Yes i mean when it is a forced action on them i see little hope that it will be accepted. This whole thing has the possibility of being one of the best things to happen in communities in a long while. But it needs to be what the communities want.


----------



## Tetras (Jun 28, 2007)

what a tangles web.

Its racist because it is targeting a specific group of people but they are the people who need the most help.
It wont work becuase the community wont except it but it is possibly the best thing that could be happening to the community...

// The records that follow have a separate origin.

-- pv_equiv track=rewrite | github.com/Bohemianc/benchmarking | formatter.py | format_uri
-- ===== SOURCE A (Python) =====
-- ill_chars = '\/:*?"<>|,'
--
-- def format_uri(uri: str, is_pre: bool):
--     if "/" in uri:
--         uri = uri.split("/")[-1][:-1]
--     for ch in ill_chars:
--         uri = uri.replace(ch, "")
--     if not is_pre:
--         uri = '"' + uri + '"'
--     return uri
-- ===== SOURCE B (Python) =====
-- ill_chars = '\/:*?"<>|,'
--
-- def format_uri(uri: str, is_pre: bool):
--     # One forward pass: track the segment after the most recent '/'.
--     illegal = set(ill_chars)
--     seg = []
--     seen_slash = False
--     for c in uri:
--         if c == '/':
--             seg = []
--             seen_slash = True
--         else:
--             seg.append(c)
--     if seen_slash:
--         seg = seg[:-1]
--     body = ''.join(c for c in seg if c not in illegal)
--     return body if is_pre else '"' + body + '"'
-- ===== Notes on version B (the rewrite author's own statement) =====
-- stated objective: alternative
-- what changed: Instead of split('/') plus ten full-string replace passes, B makes one forward pass tracking the segment after the most recent slash, then one filtering pass against a set of illegal characters.
import Mathlib
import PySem

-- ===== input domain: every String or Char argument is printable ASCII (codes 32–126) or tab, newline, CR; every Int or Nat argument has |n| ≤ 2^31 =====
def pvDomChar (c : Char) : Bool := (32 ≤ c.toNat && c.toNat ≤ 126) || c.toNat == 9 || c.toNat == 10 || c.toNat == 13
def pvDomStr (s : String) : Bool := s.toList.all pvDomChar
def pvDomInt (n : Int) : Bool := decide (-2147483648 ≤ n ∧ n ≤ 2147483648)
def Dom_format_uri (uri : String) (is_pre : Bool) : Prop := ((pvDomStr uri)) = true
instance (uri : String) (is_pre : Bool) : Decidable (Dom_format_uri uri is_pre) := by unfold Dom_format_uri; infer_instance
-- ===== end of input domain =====

-- B replaces A's split('/')-then-ten-replace-passes pipeline by one forward pass that
-- tracks the segment after the most recent slash, then one filtering pass over it.

-- ===== PORT A =====
def illChars : List Char := ['\\', '/', ':', '*', '?', '"', '<', '>', '|', ',']

def format_uri (uri : String) (is_pre : Bool) : String :=
  let uri1 := if PySem.Str.isIn "/" uri then
      -- uri.split("/")[-1][:-1]; split on a non-empty separator always returns a
      -- non-empty list, so [-1] is its last element
      PySem.Str.slice (((PySem.Str.split? uri "/").getD []).getLastD "") none (some (-1))
    else uri
  let uri2 := illChars.foldl (fun u ch => PySem.Str.replace u (String.ofList [ch]) "") uri1
  if !is_pre then "\"" ++ uri2 ++ "\"" else uri2

-- ===== PORT B =====
def illegalSet : PySem.Set Char := PySem.Set.ofList ['\\', '/', ':', '*', '?', '"', '<', '>', '|', ',']

def format_uri_alt (uri : String) (is_pre : Bool) : String :=
  -- one pass: (current segment, seen_slash); '/' resets the segment
  let st := uri.toList.foldl
    (fun (p : List Char × Bool) c => if c = '/' then ([], true) else (p.1 ++ [c], p.2))
    ([], false)
  -- if seen_slash: seg = seg[:-1]
  let seg := if st.2 then PySem.List.slice st.1 none (some (-1)) else st.1
  let body := String.ofList (seg.filter (fun c => !(PySem.Set.contains illegalSet c)))
  if is_pre then body else "\"" ++ body ++ "\""

-- ===== PRECONDITION & SPEC =====
def Spec_format_uri (uri : String) (is_pre : Bool) (out : String) : Prop := out = format_uri_alt uri is_pre
instance (uri : String) (is_pre : Bool) (out : String) : Decidable (Spec_format_uri uri is_pre out) := by unfold Spec_format_uri; infer_instance

-- ===== CLAIM (what is proved, stated in full; the proofs are below) =====
def Claim_equal_format_uri : Prop := ∀ (uri : String) (is_pre : Bool), Dom_format_uri uri is_pre → Spec_format_uri uri is_pre (format_uri uri is_pre)

-- ===== LEMMAS AND PROOFS =====

-- A's replace loop is the filter against illChars (same lemmas as before).
theorem replace_go_filter (c : Char) : ∀ (fuel : Nat) (l acc : List Char),
    l.length ≤ fuel →
    PySem.Chars.replace.go [c] [] fuel l acc = acc.reverse ++ l.filter (fun x => x != c) := by
  intro fuel
  induction fuel with
  | zero =>
      intro l acc h
      have : l = [] := List.eq_nil_of_length_eq_zero (Nat.le_zero.mp h)
      subst this
      simp [PySem.Chars.replace.go]
  | succ n ih =>
      intro l acc h
      cases l with
      | nil => simp [PySem.Chars.replace.go]
      | cons x t =>
          rw [PySem.Chars.replace.go]
          by_cases hx : x = c
          · subst hx
            have hp : List.isPrefixOf [x] (x :: t) = true := by simp [List.isPrefixOf]
            simp only [hp, if_true, List.length, List.drop, List.reverse_nil, List.nil_append]
            rw [ih t acc (by simpa using h)]
            simp
          · have hp : List.isPrefixOf [c] (x :: t) = false := by
              simp [List.isPrefixOf]
              exact fun hcx => absurd hcx.symm hx
            simp only [hp, Bool.false_eq_true, if_false]
            rw [ih t (x :: acc) (by simpa using h)]
            simp [hx]

theorem replace_single_filter (c : Char) (l : List Char) :
    PySem.Chars.replace l [c] [] = l.filter (fun x => x != c) := by
  rw [PySem.Chars.replace]
  rw [show ([c] : List Char).isEmpty = false from rfl]
  simpa using replace_go_filter c l.length l [] (le_refl _)

theorem foldl_replace_filter : ∀ (cs : List Char) (l : List Char),
    cs.foldl (fun u ch => PySem.Chars.replace u [ch] []) l
      = l.filter (fun x => !(cs.contains x)) := by
  intro cs
  induction cs with
  | nil => intro l; simp
  | cons c cs ih =>
      intro l
      simp only [List.foldl_cons]
      rw [replace_single_filter, ih, List.filter_filter]
      apply List.filter_congr
      intro x _
      by_cases hx : x = c
      · subst hx; simp
      · simp [hx]

theorem str_foldl_replace (cs : List Char) (s : String) :
    (cs.foldl (fun u ch => PySem.Str.replace u (String.ofList [ch]) "") s).toList
      = cs.foldl (fun u ch => PySem.Chars.replace u [ch] []) s.toList := by
  induction cs generalizing s with
  | nil => rfl
  | cons c cs ih =>
      simp only [List.foldl_cons]
      rw [ih]
      congr 1
      simp [PySem.Str.toList_replace]

theorem contains_illegalSet (x : Char) :
    PySem.Set.contains illegalSet x = illChars.contains x := by
  rw [show illegalSet = illChars from by decide]
  simp [PySem.Set.contains_eq_listContains]

-- segment step: the pure (segment-only) form of B's fold
def segStep (seg : List Char) (c : Char) : List Char := if c = '/' then [] else seg ++ [c]

theorem pair_fold_eq : ∀ (l : List Char) (seg : List Char) (b : Bool),
    l.foldl (fun (p : List Char × Bool) c => if c = '/' then ([], true) else (p.1 ++ [c], p.2)) (seg, b)
      = (l.foldl segStep seg, b || l.contains '/') := by
  intro l
  induction l with
  | nil => intro seg b; simp
  | cons c t ih =>
      intro seg b
      by_cases hc : c = '/'
      · subst hc; simp [segStep, ih]
      · have h2 : ('/' = c) = False := eq_false (fun e => hc e.symm)
        simp [segStep, hc, ih, h2]

theorem fold_no_slash : ∀ (l : List Char) (seg : List Char), '/' ∉ l →
    l.foldl segStep seg = seg ++ l := by
  intro l
  induction l with
  | nil => intro seg _; simp
  | cons c t ih =>
      intro seg h
      have hc : c ≠ '/' := fun e => h (e ▸ List.mem_cons_self ..)
      have ht : '/' ∉ t := fun m => h (List.mem_cons_of_mem _ m)
      simp [segStep, hc, ih _ ht]

-- a pure version of splitOn on separator ['/']
def splitPure : List Char → List Char → List (List Char)
  | [], cur => [cur.reverse]
  | c :: t, cur => if c = '/' then cur.reverse :: splitPure t [] else splitPure t (c :: cur)

theorem splitPure_ne_nil (l cur : List Char) : splitPure l cur ≠ [] := by
  induction l generalizing cur with
  | nil => simp [splitPure]
  | cons c t ih =>
      by_cases hc : c = '/' <;> simp [splitPure, hc, ih]

theorem go_eq_splitPure : ∀ (fuel : Nat) (l cur : List Char) (acc : List (List Char)),
    l.length ≤ fuel →
    PySem.Chars.splitOn.go ['/'] fuel l cur acc = acc.reverse ++ splitPure l cur := by
  intro fuel
  induction fuel with
  | zero =>
      intro l cur acc h
      have : l = [] := List.eq_nil_of_length_eq_zero (Nat.le_zero.mp h)
      subst this
      rw [PySem.Chars.splitOn.go.eq_def]
      simp [splitPure]
  | succ n ih =>
      intro l cur acc h
      cases l with
      | nil =>
          rw [PySem.Chars.splitOn.go.eq_def]
          simp [splitPure]
      | cons c t =>
          rw [PySem.Chars.splitOn.go.eq_def]
          by_cases hc : c = '/'
          · subst hc
            have hp : List.isPrefixOf ['/'] ('/' :: t) = true := by simp [List.isPrefixOf]
            simp only [hp, if_true]
            rw [show List.drop (['/'] : List Char).length ('/' :: t) = t from rfl]
            rw [ih t [] _ (by simpa using h)]
            simp [splitPure]
          · have hp : List.isPrefixOf ['/'] (c :: t) = false := by
              simp [List.isPrefixOf]
              exact fun e => absurd e.symm hc
            simp only [hp, Bool.false_eq_true, if_false]
            rw [ih t (c :: cur) acc (by simpa using h)]
            simp [splitPure, hc]

theorem splitOn_eq_splitPure (l : List Char) :
    PySem.Chars.splitOn l ['/'] = splitPure l [] := by
  rw [PySem.Chars.splitOn]
  simpa using go_eq_splitPure (l.length + 1) l [] [] (by omega)

theorem getLastD_default_irrel {α : Type} (l : List α) (h : l ≠ []) (d d' : α) :
    l.getLastD d = l.getLastD d' := by
  rw [List.getLastD_eq_getLast?, List.getLastD_eq_getLast?]
  cases hl : l.getLast? with
  | none => exact absurd (List.getLast?_eq_none_iff.mp hl) h
  | some z => simp

theorem last_splitPure (d : List Char) : ∀ (l cur : List Char),
    (splitPure l cur).getLastD d = l.foldl segStep cur.reverse := by
  intro l
  induction l with
  | nil => intro cur; simp [splitPure]
  | cons c t ih =>
      intro cur
      by_cases hc : c = '/'
      · subst hc
        rw [show splitPure ('/' :: t) cur = cur.reverse :: splitPure t [] from by
              simp [splitPure]]
        simp only [List.foldl_cons]
        rw [List.getLastD_cons, getLastD_default_irrel _ (splitPure_ne_nil t []) _ d, ih []]
        simp [segStep]
      · simp only [splitPure, if_neg hc, List.foldl_cons]
        rw [ih (c :: cur)]
        simp [segStep, hc]

-- '/' ∈ l ↔ isIn ['/'] on the character list
theorem isIn_slash_iff (l : List Char) :
    PySem.Chars.isIn ['/'] l = true ↔ '/' ∈ l := by
  rw [PySem.Chars.isIn_iff_infix]
  constructor
  · rintro ⟨s, t, rfl⟩; simp
  · intro h
    obtain ⟨s, t, rfl⟩ := List.append_of_mem h
    exact ⟨s, t, by simp⟩

theorem str_isIn_slash (uri : String) :
    PySem.Str.isIn "/" uri = uri.toList.contains '/' := by
  have h1 : PySem.Str.isIn "/" uri = PySem.Chars.isIn ['/'] uri.toList := by
    simp [show ("/" : String).toList = ['/'] from rfl]
  rw [h1]
  by_cases hm : '/' ∈ uri.toList
  · rw [(isIn_slash_iff _).mpr hm]
    simpa using hm
  · cases hb : PySem.Chars.isIn ['/'] uri.toList with
    | false => simp [hm]
    | true => exact absurd ((isIn_slash_iff _).mp hb) hm

-- A's last split element, as a character list
theorem last_split_toList (uri : String) :
    (((PySem.Str.split? uri "/").getD []).getLastD "").toList
      = (PySem.Chars.splitOn uri.toList ['/']).getLastD [] := by
  have h := PySem.Str.split?_map uri "/"
  rw [PySem.Chars.split?] at h
  rw [show ("/" : String).toList = ['/'] from rfl] at h
  rw [show (['/'] : List Char).isEmpty = false from rfl] at h
  simp only [Bool.false_eq_true, if_false] at h
  cases hs : PySem.Str.split? uri "/" with
  | none => rw [hs] at h; simp at h
  | some xs =>
      rw [hs] at h
      simp only [Option.map_some, Option.some_inj] at h
      rw [← h]
      simp only [Option.getD_some]
      have hxs : xs ≠ [] := by
        intro hnil
        subst hnil
        exact splitPure_ne_nil uri.toList [] (by
          rw [← splitOn_eq_splitPure, ← h]; rfl)
      rw [List.getLastD_eq_getLast?, List.getLastD_eq_getLast?, List.getLast?_map]
      cases hl : xs.getLast? with
      | none => exact absurd (List.getLast?_eq_none_iff.mp hl) hxs
      | some z => simp

-- the middle (illegal-character removal) step, string level
theorem mid_eq (u1 : String) :
    illChars.foldl (fun u ch => PySem.Str.replace u (String.ofList [ch]) "") u1
      = String.ofList (u1.toList.filter (fun c => !(PySem.Set.contains illegalSet c))) := by
  have h : (illChars.foldl (fun u ch => PySem.Str.replace u (String.ofList [ch]) "") u1).toList
      = u1.toList.filter (fun c => !(PySem.Set.contains illegalSet c)) := by
    rw [str_foldl_replace, foldl_replace_filter]
    apply List.filter_congr
    intro x _
    rw [contains_illegalSet]
  calc illChars.foldl (fun u ch => PySem.Str.replace u (String.ofList [ch]) "") u1
      = String.ofList (illChars.foldl (fun u ch => PySem.Str.replace u (String.ofList [ch]) "") u1).toList := by
        rw [String.ofList_toList]
    _ = String.ofList (u1.toList.filter (fun c => !(PySem.Set.contains illegalSet c))) := by rw [h]

-- ===== VERDICT (by name: the statement is the Claim_ definition above) =====
theorem format_uri_spec : Claim_equal_format_uri := by
  intro uri is_pre _
  unfold Spec_format_uri format_uri format_uri_alt
  rw [pair_fold_eq]
  by_cases hin : '/' ∈ uri.toList
  · have hcontains : uri.toList.contains '/' = true := by simpa using hin
    have hIn : PySem.Str.isIn "/" uri = true := by rw [str_isIn_slash, hcontains]
    have hseg : (PySem.Str.slice (((PySem.Str.split? uri "/").getD []).getLastD "") none (some (-1))).toList
        = PySem.List.slice (uri.toList.foldl segStep []) none (some (-1)) := by
      rw [PySem.Str.slice_to_neg_one, last_split_toList, splitOn_eq_splitPure,
          last_splitPure, PySem.List.slice_to_neg_one]
      rfl
    simp only [hIn, if_true, hcontains, Bool.or_true, mid_eq, hseg]
    cases is_pre <;> simp
  · have hcontains : uri.toList.contains '/' = false := by simpa using hin
    have hIn : PySem.Str.isIn "/" uri = false := by rw [str_isIn_slash, hcontains]
    simp only [hIn, Bool.false_eq_true, if_false, hcontains, Bool.or_false, mid_eq,
               fold_no_slash uri.toList [] hin, List.nil_append]
    cases is_pre <;> simp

So to solve all this what has to happen?


----------



## salebrosus (Jun 28, 2007)

Everyone needs to argue over the meaning of the word racist on APS.

Simone.


----------



## waruikazi (Jun 28, 2007)

You tell me Tetra. 

It's taken me along time and alot of experience to come to the views that i hold. I don't expect anyone who has not had first hand experience with the indigenous community to really understand the situation here in the NT. I don't even fully understand it. 

Something needs to be done in a way that does not further insult the worlds oldest surviving culture, does not further marginalise and support racist ideoligies. Something needs to be done, but the way this new action has started and introduced i don't see it having the affect that we want it too.


----------



## Earthling (Jun 28, 2007)

Exactly.

Personally I think this will certainly help a very small amount of children...maybe even a handfull....however the majority will still suffer from the hands of their fathers, mothers or brothers or sisters or uncles or aunties or friends of the family or even complete strangers.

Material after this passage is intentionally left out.